Décomposition du processus RAG :

Étapes du processus RAG : Source
Étape 1 : Récupération
Le système recherche une base de connaissances spécifique pour des informations liées à la requête de l’utilisateur. Par exemple, si quelqu’un demande le dernier vainqueur de la Coupe du monde de football, il recherche les informations de football les plus pertinentes.
Étape 2 : Augmentation
La requête originale est alors enrichie avec les informations trouvées.
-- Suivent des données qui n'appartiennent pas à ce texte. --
-- pv_equiv track=rewrite | github.com/riliasov/task2-xlsx-import-to-mysql | task2.py | _validate_country_code
-- ===== SOURCE A (Python) =====
-- COUNTRY_CODES = {
--     'RU': {'codes': ['7'], 'length': 11},
--     'UA': {'codes': ['380'], 'length': 12},
--     'BY': {'codes': ['375'], 'length': 12},
--     'KZ': {'codes': ['7'], 'length': 11},
--     'UZ': {'codes': ['998'], 'length': 12},
--     'AM': {'codes': ['374'], 'length': 11},
--     'AZ': {'codes': ['994'], 'length': 12},
--     'GE': {'codes': ['995'], 'length': 12},
--     'MD': {'codes': ['373'], 'length': 11},
--     'KG': {'codes': ['996'], 'length': 12},
--     'EE': {'codes': ['372'], 'length': 11},
--     'LV': {'codes': ['371'], 'length': 11},
--     'LT': {'codes': ['370'], 'length': 11},
--     'PL': {'codes': ['48'], 'length': 11},
--     'DE': {'codes': ['49'], 'length': 12},
--     'FR': {'codes': ['33'], 'length': 11},
--     'IT': {'codes': ['39'], 'length': 11},
--     'ES': {'codes': ['34'], 'length': 11},
--     'GB': {'codes': ['44'], 'length': 12},
--     'AE': {'codes': ['971'], 'length': 12},
-- }
--
-- def _validate_country_code(phone_clean: str) -> str:
--     """Validate phone number against country codes."""
--     if not phone_clean or not phone_clean.startswith('+'):
--         return "Missing country code"
--
--     for country, info in COUNTRY_CODES.items():
--         for code in info['codes']:
--             if phone_clean.startswith('+' + code):
--                 expected_length = len(code) + 1 + (info['length'] - len(code))
--                 if len(phone_clean) == expected_length:
--                     return ""  # Valid
--                 else:
--                     return f"Invalid length for {country}"
--
--     return "Unknown country code"
-- ===== SOURCE B (Python) =====
-- COUNTRY_CODES = {
--     'RU': {'codes': ['7'], 'length': 11},
--     'UA': {'codes': ['380'], 'length': 12},
--     'BY': {'codes': ['375'], 'length': 12},
--     'KZ': {'codes': ['7'], 'length': 11},
--     'UZ': {'codes': ['998'], 'length': 12},
--     'AM': {'codes': ['374'], 'length': 11},
--     'AZ': {'codes': ['994'], 'length': 12},
--     'GE': {'codes': ['995'], 'length': 12},
--     'MD': {'codes': ['373'], 'length': 11},
--     'KG': {'codes': ['996'], 'length': 12},
--     'EE': {'codes': ['372'], 'length': 11},
--     'LV': {'codes': ['371'], 'length': 11},
--     'LT': {'codes': ['370'], 'length': 11},
--     'PL': {'codes': ['48'], 'length': 11},
--     'DE': {'codes': ['49'], 'length': 12},
--     'FR': {'codes': ['33'], 'length': 11},
--     'IT': {'codes': ['39'], 'length': 11},
--     'ES': {'codes': ['34'], 'length': 11},
--     'GB': {'codes': ['44'], 'length': 12},
--     'AE': {'codes': ['971'], 'length': 12},
-- }
--
-- # Inverted index: code string -> (country, length); built once, first-wins
-- # (setdefault) so the '7' collision keeps RU, matching the table's order.
-- _CODE_LOOKUP = {}
-- for _country, _info in COUNTRY_CODES.items():
--     for _code in _info['codes']:
--         _CODE_LOOKUP.setdefault(_code, (_country, _info['length']))
--
--
-- def _validate_country_code(phone_clean: str) -> str:
--     """Validate phone number against country codes."""
--     if not phone_clean or not phone_clean.startswith('+'):
--         return "Missing country code"
--
--     for prefix_len in (1, 2, 3):
--         hit = _CODE_LOOKUP.get(phone_clean[1:1 + prefix_len])
--         if hit is not None:
--             country, length = hit
--             if len(phone_clean) == length + 1:
--                 return ""  # Valid
--             return f"Invalid length for {country}"
--
--     return "Unknown country code"
-- ===== Notes on version B (the rewrite author's own statement) =====
-- stated objective: idiomatic
-- what changed: A scans the whole 20-entry country table per call testing startswith for each code; B precomputes once an inverted code->(country,length) dict (setdefault keeps RU for the '7' collision) and loops only over the three candidate prefix lengths, doing one dict lookup each.
import Mathlib
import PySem

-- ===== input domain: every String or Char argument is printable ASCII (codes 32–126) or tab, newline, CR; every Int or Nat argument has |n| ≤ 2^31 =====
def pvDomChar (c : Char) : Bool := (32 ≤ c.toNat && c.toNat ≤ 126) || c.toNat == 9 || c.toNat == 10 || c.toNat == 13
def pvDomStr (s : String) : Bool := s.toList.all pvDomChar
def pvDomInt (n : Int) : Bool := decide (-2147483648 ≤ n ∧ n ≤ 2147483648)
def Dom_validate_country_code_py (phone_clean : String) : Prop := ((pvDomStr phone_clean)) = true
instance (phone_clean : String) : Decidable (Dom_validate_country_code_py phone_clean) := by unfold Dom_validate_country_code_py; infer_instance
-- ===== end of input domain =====

-- B replaces A's scan over the country table by a precomputed code→(country,length)
-- inverted index consulted once per candidate prefix length (objective: idiomatic/alternative).

-- ===== PORT A =====
-- COUNTRY_CODES, in insertion order: (country, codes, length)
def pvCountryCodes : List (String × List String × Int) :=
  [("RU", ["7"], 11), ("UA", ["380"], 12), ("BY", ["375"], 12), ("KZ", ["7"], 11),
   ("UZ", ["998"], 12), ("AM", ["374"], 11), ("AZ", ["994"], 12), ("GE", ["995"], 12),
   ("MD", ["373"], 11), ("KG", ["996"], 12), ("EE", ["372"], 11), ("LV", ["371"], 11),
   ("LT", ["370"], 11), ("PL", ["48"], 11), ("DE", ["49"], 12), ("FR", ["33"], 11),
   ("IT", ["39"], 11), ("ES", ["34"], 11), ("GB", ["44"], 12), ("AE", ["971"], 12)]

-- inner 'for code in info["codes"]'
def pvInnerA (p : List Char) (country : String) (length : Int) : List String → Option String
  | [] => none
  | code :: rest =>
      if PySem.Chars.startswith p ('+' :: code.toList) then
        some (if (p.length : Int) = (code.toList.length : Int) + 1 + (length - (code.toList.length : Int))
              then "" else "Invalid length for " ++ country)
      else pvInnerA p country length rest

-- outer 'for country, info in COUNTRY_CODES.items()'
def pvOuterA (p : List Char) : List (String × List String × Int) → String
  | [] => "Unknown country code"
  | (country, codes, length) :: rest =>
      match pvInnerA p country length codes with
      | some r => r
      | none => pvOuterA p rest

def validate_country_code_py (phone_clean : String) : String :=
  let p := phone_clean.toList
  if p = [] ∨ PySem.Chars.startswith p ['+'] = false then "Missing country code"
  else pvOuterA p pvCountryCodes

-- ===== PORT B =====
-- _CODE_LOOKUP = {} built with setdefault over COUNTRY_CODES (first-wins keeps RU for '7')
def pvCodeLookup : PySem.Dict (List Char) (String × Int) :=
  pvCountryCodes.foldl
    (fun d ci => ci.2.1.foldl (fun d code => d.setdefault code.toList (ci.1, ci.2.2)) d)
    PySem.Dict.empty

-- 'for prefix_len in (1, 2, 3)'
def pvLoopB (p : List Char) : List Int → String
  | [] => "Unknown country code"
  | L :: rest =>
      match pvCodeLookup.get? (PySem.List.slice p (some 1) (some (1 + L))) with
      | some (country, length) =>
          if (p.length : Int) = length + 1 then "" else "Invalid length for " ++ country
      | none => pvLoopB p rest

def validate_country_code_py_alt (phone_clean : String) : String :=
  let p := phone_clean.toList
  if p = [] ∨ PySem.Chars.startswith p ['+'] = false then "Missing country code"
  else pvLoopB p [1, 2, 3]
-- pv_equiv track=rewrite | github.com/skanjila/beautiful_dsa_algos_coding_interviews | beautiful_dsa_algos_coding_interviews/strings/generate_anagrams.py | generate_anagrams
-- ===== SOURCE A (Python) =====
-- from typing import List
--
-- def generate_anagrams(input_str: str)->List[str]:
--     """Given an input string generate all the possible anagrams
--     @param input_str: input string
--     @return: list of all possible anagrams"""
--     anagrams = []
--
--     if not input_str:
--         return [""]
--
--     sorted_input_str = sorted(input_str)  # sorting enables the duplicate-skip trick
--     length_of_input_str = len(sorted_input_str)
--     used = [False] * length_of_input_str
--     path = []
--     results=[]
--
--     def backtrack():
--         if len(path) == length_of_input_str:
--             results.append("".join(path))
--
--         for i in range(length_of_input_str):
--             if used[i]:
--                 continue
--             if i > 0 and sorted_input_str[i] == sorted_input_str[i - 1] and not used[i - 1]:
--                 continue
--             used[i] = True
--             path.append(sorted_input_str[i])
--             backtrack()
--             path.pop()
--             used[i] = False
--
--     backtrack()
--     return results
-- ===== SOURCE B (Python) =====
-- from typing import List
--
-- def generate_anagrams(input_str: str) -> List[str]:
--     """Given an input string generate all the possible anagrams
--     @param input_str: input string
--     @return: list of all possible anagrams"""
--
--     def rle(chars):
--         # run-length encode a list of characters into [char, count] pairs
--         if not chars:
--             return []
--         rest = rle(chars[1:])
--         if rest and rest[0][0] == chars[0]:
--             return [[chars[0], rest[0][1] + 1]] + rest[1:]
--         return [[chars[0], 1]] + rest
--
--     counts = rle(sorted(input_str))
--     path = []
--     results = []
--
--     def backtrack(remaining):
--         if remaining == 0:
--             results.append("".join(path))
--             return
--         for entry in counts:
--             if entry[1] > 0:
--                 entry[1] -= 1
--                 path.append(entry[0])
--                 backtrack(remaining - 1)
--                 path.pop()
--                 entry[1] += 1
--
--     backtrack(len(input_str))
--     return results
-- ===== Notes on version B (the rewrite author's own statement) =====
-- stated objective: alternative
-- what changed: B replaces A's used[]-boolean-mask backtracking over all n positions of the sorted string (with a duplicate-skip test against the previous position) by backtracking over a run-length-encoded (char, count) list, decrementing and restoring counts, so the per-node loop runs over distinct runs instead of all positions and needs no skip test.
import Mathlib
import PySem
En utilisant l’exemple de football, la requête « Qui a gagné la Coupe du monde de football ? » est mise à jour avec des détails spécifiques comme « L’Argentine a gagné la Coupe du monde de football. »
Étape 3 : Génération
Avec la requête enrichie, le LLM génère une réponse détaillée et précise. Dans notre cas, il crée une réponse basée sur les informations augmentées sur l’Argentine ayant gagné la Coupe du monde.
Cette méthode aide à réduire les inexactitudes et garantit que les réponses du LLM sont plus fiables et ancrées dans des données exactes.
Avantages et inconvénients de la RAG pour réduire les hallucinations
La RAG a montré son potentiel pour réduire les hallucinations en corrigeant le processus de génération. Ce mécanisme permet aux modèles RAG de fournir des informations plus précises, plus à jour et plus pertinentes dans leur contexte.
Certes, discuter de la génération augmentée de récupération (RAG) dans un sens plus général permet une compréhension plus large de ses avantages et de ses limites dans diverses mises en œuvre.
Avantages de la RAG :
- Meilleure recherche d’informations : La RAG trouve rapidement des informations exactes à partir de grandes sources de données.
- Contenu amélioré : Elle crée un contenu clair et bien adapté aux besoins des utilisateurs.
- Utilisation flexible : Les utilisateurs peuvent ajuster la RAG pour répondre à leurs besoins spécifiques, comme utiliser leurs propres sources de données, améliorant ainsi l’efficacité.
Défis de la RAG :
- Besoin de données spécifiques : Comprendre avec précision le contexte de la requête pour fournir des informations pertinentes et précises peut être difficile.
- Évolutivité : Étendre le modèle pour gérer de grandes bases de données et des requêtes tout en maintenant les performances est difficile.
- Mise à jour continue : La mise à jour automatique de l’ensemble de données de connaissances avec les dernières informations est gourmande en ressources.
Exploration d’alternatives à la RAG
Outre la RAG, voici quelques autres méthodes prometteuses qui permettent aux chercheurs en LLM de réduire les hallucinations :
- G-EVAL : Vérifie la exactitude du contenu généré avec un ensemble de données de confiance, améliorant ainsi la fiabilité.
- SelfCheckGPT : Vérifie et corrige automatiquement ses propres erreurs pour maintenir des sorties exactes et cohérentes.
- Ingénierie de requêtes : Aide les utilisateurs à concevoir des requêtes d’entrée précises pour guider les modèles vers des réponses exactes et pertinentes.
- Affinage : Ajuste le modèle aux ensembles de données spécifiques à la tâche pour améliorer les performances dans un domaine spécifique.
- LoRA (Adaptation de bas rang) : Cette méthode modifie une petite partie des paramètres du modèle pour une adaptation spécifique à la tâche, améliorant ainsi l’efficacité.
L’exploration de la RAG et de ses alternatives met en évidence l’approche dynamique et multifacette pour améliorer la précision et la fiabilité des LLM. Alors que nous progressons, l’innovation continue dans des technologies comme la RAG est essentielle pour relever les défis inhérents aux hallucinations LLM.